-- pv_equiv track=rewrite | github.com/robai2002/Leetcode | Problems/3963-number-of-perfect-pairs/number-of-perfect-pairs.py | perfectPairs
-- ===== SOURCE A (Python) =====
-- from typing import List
--
-- def perfectPairs(nums: List[int]) -> int:
--
--     arr = sorted(abs(x) for x in nums)
--     n = len(arr)
--     j = 0
--     ans = 0
--
--
--     for i in range(n):
--         while j < n and arr[j] <= 2 * arr[i]:
--             j += 1
--         ans += (j - i - 1)
--
--     return ans
-- ===== SOURCE B (Python) =====
-- from typing import List
--
-- def _bisect_right(a, x):
--     lo, hi = 0, len(a)
--     while lo < hi:
--         mid = (lo + hi) // 2
--         if x < a[mid]:
--             hi = mid
--         else:
--             lo = mid + 1
--     return lo
--
-- def perfectPairs(nums: List[int]) -> int:
--     arr = sorted(abs(x) for x in nums)
--     n = len(arr)
--     ans = 0
--     for i in range(n):
--         p = _bisect_right(arr, 2 * arr[i])
--         ans += p - i - 1
--     return ans
-- ===== Notes on version B (the rewrite author's own statement) =====
-- stated objective: alternative
-- what changed: Replaced the stateful amortized two-pointer sweep by n independent hand-rolled bisect_right binary searches over the sorted absolute values.
import Mathlib
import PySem

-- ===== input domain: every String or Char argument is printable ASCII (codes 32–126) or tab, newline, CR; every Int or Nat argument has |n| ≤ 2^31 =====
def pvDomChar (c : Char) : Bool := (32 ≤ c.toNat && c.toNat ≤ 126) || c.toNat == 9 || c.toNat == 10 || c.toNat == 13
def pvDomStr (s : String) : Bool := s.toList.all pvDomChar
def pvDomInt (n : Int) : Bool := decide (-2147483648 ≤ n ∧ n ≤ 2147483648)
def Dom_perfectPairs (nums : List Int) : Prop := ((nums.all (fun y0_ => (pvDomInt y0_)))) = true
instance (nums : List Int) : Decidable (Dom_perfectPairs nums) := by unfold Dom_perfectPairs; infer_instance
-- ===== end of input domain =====

-- B replaces A's stateful two-pointer sweep by independent bisect_right binary searches (alternative decomposition, same asymptotic cost).

-- ===== PORT A =====
-- the 'while j < n and arr[j] <= 2 * arr[i]: j += 1' loop
def pvAdvance (arr : List Int) (i : Int) (j : Int) : Int :=
  if h : j < (arr.length : Int) ∧ PySem.List.pyGetD arr j 0 ≤ 2 * PySem.List.pyGetD arr i 0 then
    pvAdvance arr i (j + 1)
  else j
termination_by ((arr.length : Int) - j).toNat
decreasing_by omega

def perfectPairs (nums : List Int) : Int :=
  let arr := PySem.List.sorted (nums.map (fun x => |x|)) (fun y => y)
  let n : Int := arr.length
  let res := (PySem.List.pyRange 0 n).foldl
      (fun (st : Int × Int) i =>
        let j := pvAdvance arr i st.1
        (j, st.2 + (j - i - 1))) (0, 0)
  res.2

-- ===== PORT B =====
-- bounds of the binary-search step: lo ≤ (lo+hi)//2 < hi  (used for termination)
theorem pvMid_bounds {lo hi : Int} (h : lo < hi) :
    lo ≤ PySem.Int.floordiv (lo + hi) 2 ∧ PySem.Int.floordiv (lo + hi) 2 < hi := by
  have : PySem.Int.floordiv (lo + hi) 2 = (lo + hi) / 2 := by
    simp [PySem.Int.floordiv, Int.fdiv_eq_ediv]
  rw [this]; omega

-- Source B's hand-written _bisect_right, step for step
def pvBisectR (a : List Int) (x : Int) (lo hi : Int) : Int :=
  if h : lo < hi then
    let mid := PySem.Int.floordiv (lo + hi) 2
    if x < PySem.List.pyGetD a mid 0 then pvBisectR a x lo mid
    else pvBisectR a x (mid + 1) hi
  else lo
termination_by (hi - lo).toNat
decreasing_by
  · have := pvMid_bounds h; omega
  · have := pvMid_bounds h; omega

def perfectPairs_alt (nums : List Int) : Int :=
  let arr := PySem.List.sorted (nums.map (fun x => |x|)) (fun y => y)
  let n : Int := arr.length
  (PySem.List.pyRange 0 n).foldl
    (fun ans i =>
      let p := pvBisectR arr (2 * PySem.List.pyGetD arr i 0) 0 n
      ans + (p - i - 1)) 0

-- ===== PRECONDITION & SPEC =====
def Spec_perfectPairs (nums : List Int) (out : Int) : Prop := out = perfectPairs_alt nums
instance (nums : List Int) (out : Int) : Decidable (Spec_perfectPairs nums out) := by unfold Spec_perfectPairs; infer_instance

-- ===== CLAIM (what is proved, stated in full; the proofs are below) =====
def Claim_equal_perfectPairs : Prop := ∀ (nums : List Int), Dom_perfectPairs nums → Spec_perfectPairs nums (perfectPairs nums)

-- ===== LEMMAS AND PROOFS =====

-- `r` is THE boundary of threshold `x` in `a`: everything before it is ≤ x, everything from it on is > x
def pvBnd (a : List Int) (x r : Int) : Prop :=
  0 ≤ r ∧ r ≤ (a.length : Int) ∧
  (∀ k : ℕ, (k : Int) < r → a.getD k 0 ≤ x) ∧
  (∀ k : ℕ, r ≤ (k : Int) → k < a.length → x < a.getD k 0)

-- the nondecreasing-by-index property of the sorted array
def pvMono (a : List Int) : Prop :=
  ∀ p q : ℕ, p ≤ q → q < a.length → a.getD p 0 ≤ a.getD q 0

theorem pvBnd_uniq {a : List Int} {x r r' : Int}
    (h : pvBnd a x r) (h' : pvBnd a x r') : r = r' := by
  obtain ⟨h0, h1, h2, h3⟩ := h
  obtain ⟨h0', h1', h2', h3'⟩ := h'
  by_contra hne
  rcases lt_or_gt_of_ne hne with hlt | hgt
  · have hk : (r.toNat : Int) = r := Int.toNat_of_nonneg h0
    have := h3 r.toNat (by omega) (by omega)
    have := h2' r.toNat (by omega)
    omega
  · have hk : (r'.toNat : Int) = r' := Int.toNat_of_nonneg h0'
    have := h3' r'.toNat (by omega) (by omega)
    have := h2 r'.toNat (by omega)
    omega

theorem pvGetD_int (a : List Int) (j : Int) (hj : 0 ≤ j) :
    PySem.List.pyGetD a j 0 = a.getD j.toNat 0 := by
  have h2 : ((j.toNat : ℕ) : Int) = j := Int.toNat_of_nonneg hj
  calc PySem.List.pyGetD a j 0 = PySem.List.pyGetD a ((j.toNat : ℕ) : Int) 0 := by rw [h2]
    _ = a.getD j.toNat 0 := PySem.List.pyGetD_natCast a j.toNat 0

-- the while loop lands on the boundary, from any start below/at it with the prefix invariant
theorem pvAdvance_bnd (a : List Int) (i : Int) (hm : pvMono a) :
    ∀ j : Int, 0 ≤ j → j ≤ (a.length : Int) →
    (∀ k : ℕ, (k : Int) < j → a.getD k 0 ≤ 2 * PySem.List.pyGetD a i 0) →
    pvBnd a (2 * PySem.List.pyGetD a i 0) (pvAdvance a i j) := by
  intro j
  induction j using pvAdvance.induct a i with
  | case1 j h ih =>
    intro hj0 hjle hinv
    rw [pvAdvance, dif_pos h]
    apply ih (by omega) (by omega)
    intro k hk
    by_cases hkj : (k : Int) < j
    · exact hinv k hkj
    · have hkeq : (k : Int) = j := by omega
      have := h.2
      rw [pvGetD_int a j hj0] at this
      have : a.getD k 0 = a.getD j.toNat 0 := by congr 1; omega
      omega
  | case2 j h =>
    intro hj0 hjle hinv
    rw [pvAdvance, dif_neg h]
    refine ⟨hj0, hjle, hinv, ?_⟩
    intro k hk hklen
    have hjlt : j < (a.length : Int) := by omega
    have hcond : ¬ PySem.List.pyGetD a j 0 ≤ 2 * PySem.List.pyGetD a i 0 := by
      intro hc; exact h ⟨hjlt, hc⟩
    rw [pvGetD_int a j hj0] at hcond
    have hmono := hm j.toNat k (by omega) hklen
    omega

-- the binary search lands on the boundary
theorem pvBisectR_bnd (a : List Int) (x : Int) (hm : pvMono a) :
    ∀ lo hi : Int, 0 ≤ lo → lo ≤ hi → hi ≤ (a.length : Int) →
    (∀ k : ℕ, (k : Int) < lo → a.getD k 0 ≤ x) →
    (∀ k : ℕ, hi ≤ (k : Int) → k < a.length → x < a.getD k 0) →
    pvBnd a x (pvBisectR a x lo hi) := by
  intro lo hi
  induction lo, hi using pvBisectR.induct a x with
  | case1 lo hi h mid hlt ih =>
    intro h0 hle hhi hpre hpost
    rw [pvBisectR, dif_pos h, if_pos hlt]
    have hb := pvMid_bounds h
    apply ih h0 (by omega) (by omega) hpre
    intro k hk hklen
    have hx : x < a.getD mid.toNat 0 := by
      rw [pvGetD_int a mid (by omega)] at hlt; exact hlt
    have := hm mid.toNat k (by omega) hklen
    omega
  | case2 lo hi h mid hge ih =>
    intro h0 hle hhi hpre hpost
    rw [pvBisectR, dif_pos h, if_neg hge]
    have hb := pvMid_bounds h
    apply ih (by omega) (by omega) hhi ?_ hpost
    intro k hk
    have hax : a.getD mid.toNat 0 ≤ x := by
      rw [pvGetD_int a mid (by omega)] at hge; omega
    have := hm k mid.toNat (by omega) (by omega)
    omega
  | case3 lo hi h =>
    intro h0 hle hhi hpre hpost
    rw [pvBisectR, dif_neg h]
    exact ⟨h0, by omega, hpre, fun k hk hklen => hpost k (by omega) hklen⟩

-- the two loop bodies, as in the ports
theorem pv_fold_eq (a : List Int) (hm : pvMono a) :
    ∀ (m : ℕ) (s j ans : Int), (((a.length : Int)) - s).toNat = m → 0 ≤ s → 0 ≤ j → j ≤ (a.length : Int) →
    (s < (a.length : Int) → ∀ k : ℕ, (k : Int) < j → a.getD k 0 ≤ 2 * PySem.List.pyGetD a s 0) →
    ((PySem.List.pyRange s (a.length : Int)).foldl
        (fun (st : Int × Int) i =>
          let jj := pvAdvance a i st.1
          (jj, st.2 + (jj - i - 1))) (j, ans)).2
      = (PySem.List.pyRange s (a.length : Int)).foldl
        (fun ans i =>
          let p := pvBisectR a (2 * PySem.List.pyGetD a i 0) 0 (a.length : Int)
          ans + (p - i - 1)) ans := by
  intro m
  induction m with
  | zero =>
    intro s j ans hms h0 hj0 hjle hinv
    rw [PySem.List.pyRange_one_eq_nil (by omega)]
    simp
  | succ m ih =>
    intro s j ans hms h0 hj0 hjle hinv
    have hs : s < (a.length : Int) := by omega
    rw [PySem.List.pyRange_one_cons hs]
    simp only [List.foldl_cons]
    have hbA := pvAdvance_bnd a s hm j hj0 hjle (hinv hs)
    have hbB := pvBisectR_bnd a (2 * PySem.List.pyGetD a s 0) hm 0 (a.length : Int)
      le_rfl (by omega) le_rfl (by intro k hk; omega) (by intro k hk hkl; omega)
    have hje : pvAdvance a s j = pvBisectR a (2 * PySem.List.pyGetD a s 0) 0 (a.length : Int) :=
      pvBnd_uniq hbA hbB
    simp only [hje]
    obtain ⟨hb0, hb1, hb2, hb3⟩ := hbB
    apply ih (s + 1) _ _ (by omega) (by omega) hb0 hb1
    intro hs1 k hk
    have hth : PySem.List.pyGetD a s 0 ≤ PySem.List.pyGetD a (s + 1) 0 := by
      rw [pvGetD_int a s h0, pvGetD_int a (s + 1) (by omega)]
      exact hm s.toNat (s + 1).toNat (by omega) (by omega)
    have := hb2 k hk
    omega

theorem pv_sorted_mono (xs : List Int) : pvMono (PySem.List.sorted xs (fun y => y)) := by
  intro p q hpq hq
  have hp := PySem.List.sorted_pairwise xs (fun y => y)
  rw [List.pairwise_iff_getElem] at hp
  rcases Nat.eq_or_lt_of_le hpq with heq | hlt
  · subst heq; simp
  · have := hp p q (by omega) hq hlt
    rw [List.getD_eq_getElem _ _ (by omega), List.getD_eq_getElem _ _ hq]
    exact this

-- ===== VERDICT (by name: the statement is the Claim_ definition above) =====
theorem perfectPairs_spec : Claim_equal_perfectPairs := by
  intro nums _
  unfold Spec_perfectPairs perfectPairs perfectPairs_alt
  exact pv_fold_eq (PySem.List.sorted (nums.map (fun x => |x|)) (fun y => y))
    (pv_sorted_mono _) _ 0 0 0 rfl le_rfl le_rfl (by simp) (by intro _ k hk; omega)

————————

_PROMPT:_ After locating the line with "lo ≤ PySem.Int.floordiv" in the material above, return it and each line after it exactly, ending at the line with "r := Int.toNat_of_nonneg h0".

_RESULT:_
    lo ≤ PySem.Int.floordiv (lo + hi) 2 ∧ PySem.Int.floordiv (lo + hi) 2 < hi := by
  have : PySem.Int.floordiv (lo + hi) 2 = (lo + hi) / 2 := by
    simp [PySem.Int.floordiv, Int.fdiv_eq_ediv]
  rw [this]; omega

-- Source B's hand-written _bisect_right, step for step
def pvBisectR (a : List Int) (x : Int) (lo hi : Int) : Int :=
  if h : lo < hi then
    let mid := PySem.Int.floordiv (lo + hi) 2
    if x < PySem.List.pyGetD a mid 0 then pvBisectR a x lo mid
    else pvBisectR a x (mid + 1) hi
  else lo
termination_by (hi - lo).toNat
decreasing_by
  · have := pvMid_bounds h; omega
  · have := pvMid_bounds h; omega

def perfectPairs_alt (nums : List Int) : Int :=
  let arr := PySem.List.sorted (nums.map (fun x => |x|)) (fun y => y)
  let n : Int := arr.length
  (PySem.List.pyRange 0 n).foldl
    (fun ans i =>
      let p := pvBisectR arr (2 * PySem.List.pyGetD arr i 0) 0 n
      ans + (p - i - 1)) 0

-- ===== PRECONDITION & SPEC =====
def Spec_perfectPairs (nums : List Int) (out : Int) : Prop := out = perfectPairs_alt nums
instance (nums : List Int) (out : Int) : Decidable (Spec_perfectPairs nums out) := by unfold Spec_perfectPairs; infer_instance

-- ===== CLAIM (what is proved, stated in full; the proofs are below) =====
def Claim_equal_perfectPairs : Prop := ∀ (nums : List Int), Dom_perfectPairs nums → Spec_perfectPairs nums (perfectPairs nums)

-- ===== LEMMAS AND PROOFS =====

-- `r` is THE boundary of threshold `x` in `a`: everything before it is ≤ x, everything from it on is > x
def pvBnd (a : List Int) (x r : Int) : Prop :=
  0 ≤ r ∧ r ≤ (a.length : Int) ∧
  (∀ k : ℕ, (k : Int) < r → a.getD k 0 ≤ x) ∧
  (∀ k : ℕ, r ≤ (k : Int) → k < a.length → x < a.getD k 0)

-- the nondecreasing-by-index property of the sorted array
def pvMono (a : List Int) : Prop :=
  ∀ p q : ℕ, p ≤ q → q < a.length → a.getD p 0 ≤ a.getD q 0

theorem pvBnd_uniq {a : List Int} {x r r' : Int}
    (h : pvBnd a x r) (h' : pvBnd a x r') : r = r' := by
  obtain ⟨h0, h1, h2, h3⟩ := h
  obtain ⟨h0', h1', h2', h3'⟩ := h'
  by_contra hne
  rcases lt_or_gt_of_ne hne with hlt | hgt
  · have hk : (r.toNat : Int) = r := Int.toNat_of_nonneg h0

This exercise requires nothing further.